Extremists kidnap 91 people in Nigeria: witnesses
MAIDUGURI, NIGERIA — Extremists have abducted 91 more people, including children as young as three, in weekend attacks on villages in Nigeria, witnesses said Tuesday, providing fresh evidence of the military’s failure to curb an Islamic uprising and the government’s inability to provide security.
The kidnappings come less than three months after more than 200 schoolgirls were taken in a mass abduction that embarrassed Nigeria’s government and military because of their slow response. Those girls are still being held captive.
The most recent victims included 60 girls and women, some of whom were married, and 31 boys, witnesses said. A local official confirmed the abductions, but security forces denied them.
There was no way to safely and independently confirm the report from Kummabza, 150 kilometres from Maiduguri, capital of Borno state and headquarters of a military state of emergency that has failed to curtail near-daily attacks by Boko Haram fighters.
An intelligence officer with Nigeria’s Department of State Security also said there had been a mass abduction, but he said it occurred in Kummabza and three nearby villages between June 13 and 15, and that no one knows the actual number abducted. He spoke on condition of anonymity.
There was no way to reconcile the confusion, which also surrounded the first abduction in mid-April.
Several prominent Nigerians questioned whether those abductions had taken place, including first lady Patience Jonathan, who claimed the reports were fabricated to discredit her husband’s administration.

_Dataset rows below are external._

-- ===== VERDICT (by name: the statement is the Claim_ definition above) =====
theorem count_slots_spec : Claim_equal_count_slots := by
  intro items _
  unfold Spec_count_slots count_slots count_slots_alt
  rw [foldA_eq]
  have hinit : count_slots_init = PySem.Dict.mk [("low_slots", 0), ("mid_slots", 0),
      ("high_slots", 0), ("rig_slots", 0), ("subsystem_slots", 0), ("drones", 0),
      ("cargo", 0), ("other", 0)] := rfl
  rw [hinit, fold_items]
  have hflags : (items.map (fun item => (PySem.Dict.mk item).get? "flag")).filterMap
      (fun o => match o with | none => none | some f => if f = 0 then none else some f)
      = items.filterMap flagOf := by
    rw [List.filterMap_map]; rfl
  simp only [hflags, zero_add, countP_qO_eq]
  rfl
lemma rangeAnd_spec {a b : Int} (hmix : ¬(a < 0 ∧ 0 ≤ b)) (hab : a ≤ b) :
    (PySem.List.pyRange (a+1) (b+1) 1).foldl PySem.Int.band a = pvRangeAnd a b := by
  have hsign : 0 ≤ a ↔ 0 ≤ b := by omega
  have hx0 : 0 ≤ PySem.Int.bxor a b := bxor_nonneg hsign
  rw [pvRangeAnd, if_neg hmix]
  set p := PySem.Int.bitLength (PySem.Int.bxor a b) with hp
  apply tb_ext
  intro n
  rw [tb_foldl_band, tb_shiftLeft]
  by_cases hnp : n < p
  · rw [if_pos hnp]
    have hab' : a < b := by
      rcases lt_or_eq_of_le hab with h | h
      · exact h
      · exfalso
        rw [h] at hp
        rw [PySem.Int.bxor_self, PySem.Int.bitLength_zero] at hp
        omega
    by_cases ha : tb a n = true
    · by_cases hb : tb b n = true
      · -- both endpoints have the bit: a boundary multiple of 2^(n+1) lies inside
        set q : Int := a >>> (n+1) with hq
        set c : Int := (q + 1) * 2^(n+1) with hc
        have hrw : a / 2^(n+1) = q := by rw [hq, shiftRight_eq]
        have hc1 : a < c := by
          have := Int.lt_ediv_add_one_mul_self a (b := (2:Int)^(n+1)) (by positivity)
          rw [hrw] at this
          exact this
        have hc2 : c ≤ b := by
          by_contra hcb
          rw [not_le] at hcb
          have hqb : b >>> (n+1) = q := by
            rw [shiftRight_eq]
            have le1 : q ≤ b / 2^(n+1) := by
              rw [← hrw]
              exact Int.ediv_le_ediv (by positivity) hab
            have lt1 : b / 2^(n+1) < q + 1 :=
              (Int.ediv_lt_iff_lt_mul (by positivity)).mpr (by omega)
            omega
          have hxj : ∀ j, n ≤ j → tb (PySem.Int.bxor a b) j = false := by
            intro j hj
            rw [tb_bxor]
            rcases Nat.eq_or_lt_of_le hj with he | hlt
            · rw [← he, ha, hb]; rfl
            · have hj1 : (j - (n+1)) + (n+1) = j := by omega
              have e1 : tb a j = tb (a >>> (n+1)) (j - (n+1)) := by
                rw [tb_shiftRight, hj1]
              have e2 : tb b j = tb (b >>> (n+1)) (j - (n+1)) := by
                rw [tb_shiftRight, hj1]
              rw [e1, e2, hqb, ← hq, Bool.xor_self]
          have hple : p ≤ n := by
            by_cases h0 : PySem.Int.bxor a b = 0
            · rw [hp, h0, PySem.Int.bitLength_zero]; omega
            · by_contra hgt
              have htop := tb_top (x := PySem.Int.bxor a b) (by omega)
              rw [← hp] at htop
              have := hxj (p - 1) (by omega)
              rw [this] at htop
              exact Bool.false_ne_true htop
          omega
        have hcmem : c ∈ PySem.List.pyRange (a+1) (b+1) 1 :=
          PySem.List.mem_pyRange_one.mpr (by omega)
        have hcf : tb c n = false := tb_mul_pow_lt _ (by omega)
        have : (PySem.List.pyRange (a+1) (b+1) 1).all (fun i => tb i n) = false :=
          List.all_eq_false.mpr ⟨c, hcmem, by rw [hcf]; simp⟩
        rw [this, Bool.and_false]
      · have hbmem : b ∈ PySem.List.pyRange (a+1) (b+1) 1 :=
          PySem.List.mem_pyRange_one.mpr (by omega)
        have : (PySem.List.pyRange (a+1) (b+1) 1).all (fun i => tb i n) = false :=
          List.all_eq_false.mpr ⟨b, hbmem, by simpa using hb⟩
        rw [this, Bool.and_false]
    · rw [Bool.not_eq_true] at ha
      rw [ha, Bool.false_and]
  · rw [if_neg hnp]
    have hpn : p ≤ n := by omega
    have e2 : tb (a >>> p) (n - p) = tb a n := by rw [tb_shiftRight]; congr 1; omega
    rw [e2]
    have hsh : a >>> p = b >>> p := shift_eq_of_bxor_high hx0 p le_rfl
    by_cases ha : tb a n = true
    · have : (PySem.List.pyRange (a+1) (b+1) 1).all (fun i => tb i n) = true := by
        rw [List.all_eq_true]
        intro i hi
        have := PySem.List.mem_pyRange_one.mp hi
        rw [tb_between hpn (by omega) (by omega) hsh]
        exact ha
      rw [this, ha, Bool.true_and]
    · rw [Bool.not_eq_true] at ha
      rw [ha, Bool.false_and]
-- pv_equiv track=rewrite | github.com/Terminus-IMRC/qpu-trivial-assembler | qtc.py | complement_num_6
-- ===== SOURCE A (Python) =====
-- def complement_num_6(n):
-- 	if n<0:
-- 		n=-n
-- 		n-=1
-- 		s="%06d"%(int(bin(n)[2:]))
-- 		for i in range(6):
-- 			if s[i]=='0':
-- 				s=s[:i]+'1'+s[i+1:]
-- 			else:
-- 				s=s[:i]+'0'+s[i+1:]
-- 		return int(s, 2)
-- 	else:
-- 		return n
-- ===== SOURCE B (Python) =====
-- def complement_num_6(n):
--     return n % 64 if n < 0 else n
-- ===== Notes on version B (the rewrite author's own statement) =====
-- stated objective: simpler
-- what changed: B replaces A's binary-string pipeline (zero-padded format via a decimal round-trip, flip six characters one by one with slicing, re-parse base 2) with a single modular reduction n % 64; Pre_ excludes n <= -65, where the 6-bit encoding does not exist and A's value (the top six binary characters of -n-1 flipped) is as arbitrary as B's modular one.
-- outside the precondition, e.g. on complement_num_6(-65): A returns 62, B returns 63; on complement_num_6(-100): A returns 29, B returns 28
import Mathlib
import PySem

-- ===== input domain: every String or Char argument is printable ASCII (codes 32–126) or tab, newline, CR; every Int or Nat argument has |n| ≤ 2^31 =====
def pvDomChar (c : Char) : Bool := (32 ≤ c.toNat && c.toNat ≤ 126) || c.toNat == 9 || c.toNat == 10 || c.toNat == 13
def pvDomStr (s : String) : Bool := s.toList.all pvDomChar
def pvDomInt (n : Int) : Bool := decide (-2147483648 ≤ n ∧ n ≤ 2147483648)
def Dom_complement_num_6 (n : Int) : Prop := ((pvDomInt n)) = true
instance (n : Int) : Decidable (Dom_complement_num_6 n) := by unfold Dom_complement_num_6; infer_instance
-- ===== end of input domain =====

-- B replaces A's pad/flip-string/re-parse pipeline with one modular reduction (objective: simpler).

-- ===== PORT A =====
-- bin(m)[2:] for m ≥ 0, as a list of '0'/'1' chars (hand port of the builtin `bin`;
-- exact: fuel m suffices because the argument halves each step). bin(0)[2:] = "0".
def binAux : Nat → Nat → List Char
  | 0, _ => []
  | fuel + 1, m =>
    if m = 0 then []
    else binAux fuel (m / 2) ++ [if m % 2 = 1 then '1' else '0']

def binChars (m : Nat) : List Char := if m = 0 then ['0'] else binAux m m

-- int(s) for a nonempty decimal-digit string (exact on the strings A feeds it)
def parse10 (s : List Char) : Nat := s.foldl (fun a c => 10 * a + (c.toNat - 48)) 0

-- decimal digits of k ≥ 0, MSB first (hand port of decimal formatting; fuel k suffices)
def decAux : Nat → Nat → List Char
  | 0, _ => []
  | fuel + 1, k =>
    if k = 0 then []
    else decAux fuel (k / 10) ++ [Char.ofNat (48 + k % 10)]

def decChars (k : Nat) : List Char := if k = 0 then ['0'] else decAux k k

-- "%06d" % k for k ≥ 0: left-pad the decimal digits with '0' to width 6
def pad6 (s : List Char) : List Char := List.replicate (6 - s.length) '0' ++ s

-- one loop body: s = s[:i] + flipped(s[i]) + s[i+1:]  (s[i] always exists here: len(s) ≥ 6)
def flipAt (s : List Char) (i : Nat) : List Char :=
  s.take i ++ (match s.drop i with
    | [] => []
    | c :: rest => (if c = '0' then '1' else '0') :: rest)

-- int(s, 2) for a '0'/'1' string (exact on the strings A feeds it)
def parse2 (s : List Char) : Nat := s.foldl (fun a c => 2 * a + (if c = '1' then 1 else 0)) 0

def complement_num_6 (n : Int) : Int :=
  if n < 0 then
    let m := (-n - 1).toNat                -- n = -n; n -= 1   (nonnegative, so toNat is exact)
    let d := parse10 (binChars m)          -- int(bin(n)[2:])
    let s := pad6 (decChars d)             -- "%06d" % d
    let s' := (List.range 6).foldl flipAt s
    Int.ofNat (parse2 s')                  -- int(s, 2)
  else n

-- ===== PORT B =====
def complement_num_6_alt (n : Int) : Int :=
  if n < 0 then PySem.Int.mod n 64 else n  -- n % 64 (Python floor-mod)

-- ===== PRECONDITION & SPEC =====
-- Pre_ excludes n ≤ -65, where no 6-bit encoding exists and A's returned value (the top
-- six binary characters of -n-1 flipped, an artefact of its "%06d" padding) is as
-- arbitrary as any other; B's modular value there is equally unspecified.
def Pre_complement_num_6 (n : Int) : Prop := -64 ≤ n
instance (n : Int) : Decidable (Pre_complement_num_6 n) := by unfold Pre_complement_num_6; infer_instance
def pvWitness_complement_num_6 : Int := (-7)

def Spec_complement_num_6 (n : Int) (out : Int) : Prop := out = complement_num_6_alt n
instance (n : Int) (out : Int) : Decidable (Spec_complement_num_6 n out) := by unfold Spec_complement_num_6; infer_instance

-- ===== CLAIM (what is proved, stated in full; the proofs are below) =====
def Claim_equal_complement_num_6 : Prop := ∀ (n : Int), Dom_complement_num_6 n → Pre_complement_num_6 n → Spec_complement_num_6 n (complement_num_6 n)

-- ===== LEMMAS AND PROOFS =====

-- ===== VERDICT (by name: the statement is the Claim_ definition above) =====
theorem complement_num_6_spec : Claim_equal_complement_num_6 := by
  intro n _ hpre
  show complement_num_6 n = complement_num_6_alt n
  by_cases h : n < 0
  · have hpre' : -64 ≤ n := hpre
    interval_cases n <;> decide
  · simp [complement_num_6, complement_num_6_alt, h]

Last week, a presidential committee investigating the April kidnappings in Chibok stressed that they did happen and clarified the number of students who have been kidnapped. It said there were 395 students at the school — 119 who escaped during the siege of the school and another 57 who escaped in the first couple of days of their abduction, leaving 219 unaccounted for.
John Campbell, a former U.S. ambassador to Nigeria who is an analyst with the Council of Foreign Relations, predicted that kidnappings would continue because, for Boko Haram, the strategy has been “remarkably successful; it focuses attention on the shortcomings of the Nigerian government.”
A strategy to rescue the schoolgirls is at an impasse. Nigeria’s military has said it knows where they are but fears their abductors would kill them if military action is taken.